In summary, there are only 2 conditions that must be satisfied for \(k=2\) to satisfy a SPE:
\[\delta\le\frac{P-S}{T-P}
\] \[\left(P-S\right)\delta^2-\left(T-S\right)\delta+\left(T-R\right)\le0
\]
For the payoffs in the paper’s games:
\[\delta\le\frac{13}{25}=0.52
\] \[13\delta^2-38\delta+\left(50-R\right)\le0
\] \[\Rightarrow\frac{38-\sqrt{1444-52\ast\left(50-R\right)}}{26}\le\delta\le\frac{38+\sqrt{1444-52\ast\left(50-R\right)}}{26}
\] \[R=32\Rightarrow0.59\le\delta\le2.33
\] \[R=48\Rightarrow0.054\le\delta\le2.87
\]
For \(R=32\), there is never an SPE, but for \(R=48\) the lower bound is very low, so the SPE is possible.

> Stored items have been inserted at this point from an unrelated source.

-- B replaces A's recursive DFS by an iterative DFS over an explicit stack of child
-- iterators (same pre-order leaf output); alternative decomposition, not claimed faster.

-- ===== PORT A =====
-- A's recursion depth is bounded by the number of distinct callee names, so the fuel
-- (#all callees + 1) is never exhausted; the fuel-0 branch is unreachable.
mutual
  -- the body of Python's `dfs(current_node, visited)` (state = (visited, source_nodes))
  def pvDfsA (call_graph : List (String × List String)) :
      Nat → String → PySem.Set String × List String → PySem.Set String × List String
    | 0, _, st => st
    | f + 1, cur, st =>
      let v := PySem.Set.add st.1 cur
      match call_graph.lookup cur with
      | none => (v, st.2 ++ [cur])
      | some ch => pvDfsAL call_graph f ch (v, st.2)
  termination_by f _ _ => (f, 0)

  -- the `for next_node in call_graph[current_node]` loop
  def pvDfsAL (call_graph : List (String × List String)) :
      Nat → List String → PySem.Set String × List String → PySem.Set String × List String
    | _, [], st => st
    | f, c :: cs, st =>
      if PySem.Set.contains st.1 c then pvDfsAL call_graph f cs st
      else pvDfsAL call_graph f cs (pvDfsA call_graph f c st)
  termination_by f cs _ => (f, cs.length + 1)
end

The lower bound of \(\delta\) is determined by:
\[\delta\geq\frac{T-S-\sqrt{\left(T-S\right)^2-4\left(P-S\right)\left(T-R\right)}}{2\left(P-S\right)}
\]
It follows that it is necessary that:
\[\frac{T-S-\sqrt{\left(T-S\right)^2-4\left(P-S\right)\left(T-R\right)}}{2\left(P-S\right)}\le\frac{P-S}{T-P}
\] \[\frac{\left(T-S\right)\left(T-P\right)-2\left(P-S\right)^2}{\left(T-P\right)}\le\frac{\sqrt{\left(T-S\right)^2-4\left(P-S\right)\left(T-R\right)}}{1}
\] \[(T-S)-\frac{2(P-S)^2}{(T-P)}\le\left(T-S\right)^2-4\left(P-S\right)\left(T-R\right)
\] \[(T-S)^2-\frac{4(P-S)^4}{(T-P)^2}-4\frac{(T-S)(P-S)^2}{(T-P)}\le\left(T-S\right)^2-4\left(P-S\right)\left(T-R\right)

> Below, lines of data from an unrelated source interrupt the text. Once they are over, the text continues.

-- pv_equiv track=rewrite | github.com/Aiden0609/CMSC6950_F2025_Project_yunyud | src/computeSDI.py | compute_spell_index
-- ===== SOURCE A (Python) =====
-- def compute_spell_index(condition):
--     """
--     condition: Boolean array, True where extreme event occurs.
--     Returns total length of all spells ≥6 days.
--     """
--     count = 0
--     current = 0
--
--     for v in condition:
--         if v:
--             current += 1
--         else:
--             if current >= 6:
--                 count += current
--             current = 0
--
--     if current >= 6:
--         count += current
--
--     return count
-- ===== SOURCE B (Python) =====
-- def compute_spell_index(condition):
--     """
--     condition: Boolean array, True where extreme event occurs.
--     Returns total length of all spells >=6 days.
--     Decomposes the sequence into maximal True-run lengths first (nested loops
--     sharing one iterator), then sums the lengths >= 6 in one reduction.
--     """
--     runs = []
--     it = iter(condition)
--     for v in it:
--         if v:
--             n = 1
--             for w in it:
--                 if not w:
--                     break
--                 n += 1
--             runs.append(n)
--     return sum(L for L in runs if L >= 6)
-- ===== Notes on version B (the rewrite author's own statement) =====
-- stated objective: alternative
-- what changed: B first decomposes the sequence into the list of maximal True-run lengths (recursive grouping), then sums the lengths >= 6 in one reduction, replacing A's running counter with its duplicated post-loop tail case.
import Mathlib
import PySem

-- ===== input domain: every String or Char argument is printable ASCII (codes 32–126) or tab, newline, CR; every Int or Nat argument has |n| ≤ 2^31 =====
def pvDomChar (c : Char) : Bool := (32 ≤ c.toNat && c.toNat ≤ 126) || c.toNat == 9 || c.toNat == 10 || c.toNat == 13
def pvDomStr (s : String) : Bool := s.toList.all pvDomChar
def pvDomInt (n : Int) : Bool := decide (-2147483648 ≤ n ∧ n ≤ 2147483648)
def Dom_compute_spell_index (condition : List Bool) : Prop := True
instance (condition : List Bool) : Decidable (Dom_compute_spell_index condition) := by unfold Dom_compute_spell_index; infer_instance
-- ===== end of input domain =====

-- B replaces A's running counter (with its duplicated post-loop tail case) by first
-- building the list of maximal True-run lengths and then summing those ≥ 6 (objective: alternative).

-- ===== PORT A =====
-- A's for-loop over `condition` with state (count, current)
def pvLoopA : List Bool → Int × Int → Int × Int
  | [], st => st
  | v :: rest, (count, current) =>
    if v then pvLoopA rest (count, current + 1)
    else pvLoopA rest ((if current ≥ 6 then count + current else count), 0)

def compute_spell_index (condition : List Bool) : Int :=
  let st := pvLoopA condition (0, 0)
  if st.2 ≥ 6 then st.1 + st.2 else st.1

-- ===== PORT B =====
-- inner `for w in it` loop: consumes the leading Trues, returns the run length so far
-- and the remainder of the iterator (the break consumes the breaking element, as in Python)
def pvInnerB : List Bool → Nat → Nat × List Bool
  | [], n => (n, [])
  | w :: rest, n => if !w then (n, rest) else pvInnerB rest (n + 1)

theorem pvInnerB_snd_le : ∀ (xs : List Bool) (n : Nat), (pvInnerB xs n).2.length ≤ xs.length := by
  intro xs
  induction xs with
  | nil => intro n; simp [pvInnerB]
  | cons w rest ih =>
    intro n
    simp only [pvInnerB]
    split
    · simp
    · exact le_trans (ih (n + 1)) (by simp)

-- outer `for v in it` loop, accumulating the list of run lengths
def pvOuterB : List Bool → List Nat → List Nat
  | [], runs => runs
  | v :: rest, runs =>
    if v then
      let p := pvInnerB rest 1
      pvOuterB p.2 (runs ++ [p.1])
    else pvOuterB rest runs
termination_by xs _ => xs.length
decreasing_by
  · exact Nat.lt_succ_of_le (pvInnerB_snd_le rest 1)
  · simp

def compute_spell_index_alt (condition : List Bool) : Int :=
  ((pvOuterB condition []).filter (fun L => decide (L ≥ 6))).foldl (fun (acc : Int) (L : Nat) => acc + (L : Int)) 0

-- ===== PRECONDITION & SPEC =====
def Spec_compute_spell_index (condition : List Bool) (out : Int) : Prop := out = compute_spell_index_alt condition
instance (condition : List Bool) (out : Int) : Decidable (Spec_compute_spell_index condition out) := by unfold Spec_compute_spell_index; infer_instance

-- ===== CLAIM (what is proved, stated in full; the proofs are below) =====
def Claim_equal_compute_spell_index : Prop := ∀ (condition : List Bool), Dom_compute_spell_index condition → Spec_compute_spell_index condition (compute_spell_index condition)

-- ===== LEMMAS AND PROOFS =====

-- the sum B computes, as a function of a run-length list
def pvSumBig (l : List Nat) : Int :=
  (l.filter (fun L => decide (L ≥ 6))).foldl (fun (acc : Int) (L : Nat) => acc + (L : Int)) 0

theorem pvFoldl_cast_sum : ∀ (l : List Nat) (i : Int),
    l.foldl (fun (acc : Int) (L : Nat) => acc + (L : Int)) i = i + (l.map (fun (L : Nat) => (L : Int))).sum := by
  intro l
  induction l with
  | nil => intro i; simp
  | cons x xs ih =>
    intro i
    rw [List.foldl_cons, List.map_cons, List.sum_cons, ih]
    ring

theorem pvSumBig_nil : pvSumBig [] = 0 := rfl

theorem pvSumBig_cons (c : Nat) (l : List Nat) :
    pvSumBig (c :: l) = (if c ≥ 6 then (c : Int) else 0) + pvSumBig l := by
  unfold pvSumBig
  rw [List.filter_cons]
  by_cases h : c ≥ 6
  · rw [if_pos (show decide (c ≥ 6) = true by simpa using h), if_pos h,
      List.foldl_cons, pvFoldl_cast_sum, pvFoldl_cast_sum]
    ring
  · rw [if_neg (show ¬ decide (c ≥ 6) = true by simpa using h), if_neg h]
    ring

-- accumulator lemma for the outer loop
theorem pvOuterB_acc_aux (n : Nat) : ∀ (xs : List Bool), xs.length ≤ n →
    ∀ (acc : List Nat), pvOuterB xs acc = acc ++ pvOuterB xs [] := by
  induction n with
  | zero =>
    intro xs h acc
    have hx : xs = [] := List.eq_nil_of_length_eq_zero (Nat.le_zero.mp h)
    subst hx; simp [pvOuterB]
  | succ n ih =>
    intro xs h acc
    cases xs with
    | nil => simp [pvOuterB]
    | cons v rest =>
      cases v with
      | true =>
        simp only [pvOuterB, if_pos]
        have hlen : (pvInnerB rest 1).2.length ≤ n :=
          le_trans (pvInnerB_snd_le rest 1) (by simpa using Nat.succ_le_succ_iff.mp h)
        rw [ih _ hlen (acc ++ [(pvInnerB rest 1).1]), ih _ hlen ([] ++ [(pvInnerB rest 1).1])]
        simp
      | false =>
        simp only [pvOuterB, Bool.false_eq_true, if_false]
        exact ih rest (by simpa using Nat.succ_le_succ_iff.mp h) acc

theorem pvOuterB_acc (xs : List Bool) (acc : List Nat) :
    pvOuterB xs acc = acc ++ pvOuterB xs [] :=
  pvOuterB_acc_aux xs.length xs le_rfl acc

-- the inner loop eats a block of Trues
theorem pvInnerB_replicate : ∀ (k : Nat) (xs : List Bool) (n : Nat),
    pvInnerB (List.replicate k true ++ xs) n = pvInnerB xs (n + k) := by
  intro k
  induction k with
  | zero => intro xs n; simp
  | succ k ih =>
    intro xs n
    simp only [List.replicate_succ, List.cons_append, pvInnerB, Bool.not_true, Bool.false_eq_true,
      if_false]
    rw [ih xs (n + 1)]
    congr 1
    omega

theorem pvOuterB_true_block (k : Nat) (xs : List Bool) :
    pvOuterB (List.replicate (k + 1) true ++ false :: xs) [] = (k + 1) :: pvOuterB xs [] := by
  simp only [List.replicate_succ, List.cons_append, pvOuterB, if_pos]
  rw [pvInnerB_replicate k (false :: xs) 1]
  simp only [pvInnerB, Bool.not_false, if_pos]
  rw [pvOuterB_acc]
  simp [Nat.add_comm]

theorem pvOuterB_true_block_nil (k : Nat) :
    pvOuterB (List.replicate (k + 1) true) [] = [k + 1] := by
  simp only [List.replicate_succ, pvOuterB, if_pos]
  rw [show (List.replicate k true : List Bool) = List.replicate k true ++ [] by simp,
    pvInnerB_replicate k [] 1]
  simp [pvInnerB, pvOuterB, Nat.add_comm]

-- main invariant: A's loop with pending counter c behaves like B on (replicate c true ++ xs)
theorem pvMain : ∀ (xs : List Bool) (count : Int) (c : Nat),
    (let st := pvLoopA xs (count, (c : Int));
      if st.2 ≥ 6 then st.1 + st.2 else st.1)
      = count + pvSumBig (pvOuterB (List.replicate c true ++ xs) []) := by
  intro xs
  induction xs with
  | nil =>
    intro count c
    simp only [pvLoopA, List.append_nil]
    cases c with
    | zero => simp [pvOuterB, pvSumBig]
    | succ k =>
      rw [pvOuterB_true_block_nil k, pvSumBig_cons]
      rw [pvSumBig_nil, add_zero]
      by_cases h : k + 1 ≥ 6
      · rw [if_pos (by exact_mod_cast h), if_pos h]
      · rw [if_neg (by exact_mod_cast h), if_neg h]; ring
  | cons v rest ih =>
    intro count c
    cases v with
    | true =>
      simp only [pvLoopA, if_pos]
      have h1 : ((c : Int) + 1) = ((c + 1 : Nat) : Int) := by push_cast; ring
      have h2 : List.replicate c true ++ true :: rest = List.replicate (c + 1) true ++ rest := by
        simp [List.replicate_succ']
      rw [h1, ih count (c + 1), ← h2]
    | false =>
      simp only [pvLoopA, Bool.false_eq_true, if_false]
      rw [show (0 : Int) = ((0 : Nat) : Int) by rfl, ih _ 0]
      simp only [List.replicate_zero, List.nil_append]
      cases c with
      | zero =>
        simp only [List.replicate_zero, List.nil_append, Nat.cast_zero]
        rw [if_neg (by omega : ¬ (0:Int) ≥ 6)]
        simp [pvOuterB]
      | succ k =>
        rw [pvOuterB_true_block k rest, pvSumBig_cons]
        by_cases h : k + 1 ≥ 6
        · rw [if_pos (by exact_mod_cast h), if_pos h]; push_cast; ring
        · rw [if_neg (by exact_mod_cast h), if_neg h]; ring

-- ===== VERDICT (by name: the statement is the Claim_ definition above) =====
theorem compute_spell_index_spec : Claim_equal_compute_spell_index := by
  intro condition _
  show compute_spell_index condition = compute_spell_index_alt condition
  have := pvMain condition 0 0
  simpa [compute_spell_index, compute_spell_index_alt, pvSumBig] using this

\] \[\frac{(P-S)^4}{(T-P)^2}+\frac{(T-S)(P-S)^2}{(T-P)}-(P-S)(T-R)\ge0
\]
This is pretty intractable at this point, which leads me to believe that higher values of k will be especially intractable and difficult to decipher any SPE from.
WSLS
Win-Stay Lose-Switch has the same possible histories as TFT, but differing actions thereafter. From (C, C), the on-strategy action to play C forever with a payoff of \(\frac{R}{1-\delta}\). If one deviates for one period (Plays D), they will gain T, which is a win, thus they stay with D. The other player lost, so switches to D, so the outcome is (D, D) with a payoff of \(\delta P\). They both consider this a loss and both switch to C forever with a payoff of \(\frac{\delta^2R}{1-\delta}\). Thus, the payoff of defection for a period is \(T+\delta P+\frac{\delta^2R}{1-\delta}\). Therefore, for SPE we need:
\[\frac{R}{1-\delta}\geq T+\delta P+\frac{\delta^2R}{1-\delta}
\] \[\delta\geq\frac{T-R}{R-P}
\]
After (C, D), WSLS states that one would switch and the opponent stays, so the outcome is (D, D) and payoff is P. Then both switch to C forever and get \(\frac{\delta R}{1-\delta}\). If one deviates then they don’t initially switch, the outcome is still (C, D) and they get S. The payoff of deviating for a period is then \(S+\delta P+\frac{\delta^2R}{1-\delta}\). Therefore, for SPE we need:
\[P+\frac{\delta R}{1-\delta}\geq S+\delta P+\frac{\delta^2R}{1-\delta}
\] \[\delta\geq-\frac{P-S}{R-P}
\]
This is always satisfied as \(P>S\).
After (D, C), staying on WSLS means staying with D, but one’s opponent will switch, thus the outcome will be (D, D). Then they both switch to C forever, so the payoff will be \(P+\frac{\delta R}{1-\delta}\). Deviating for a period means switching also, so the outcome is (C, D), the following steps were explained prior, so the payoff will be \(S+\delta P+\frac{\delta^2R}{1-\delta}\). The SPE condition is the same as before, so will be satisfied also.
Finally, after (D, D) if both follow the strategy they will play (C, C) forever, giving the payoff of \(\frac{R}{1-\delta}\). If one deviates for a period, the outcome will be (D, C) giving T. In the following period the opponent will switch to D, they payoff will be \(\delta P\) and the payoff after they switch to C will be \(\frac{\delta^2R}{1-\delta}\). This is the same SPE condition as (C, C), so will be satisfied if that is.
Thus, for WSLS to be a SPE we only need \(\delta\geq\frac{T-R}{R-P}\). This is the same condition as the NE condition, therefore is WSLS is a NE, it is also a SPE.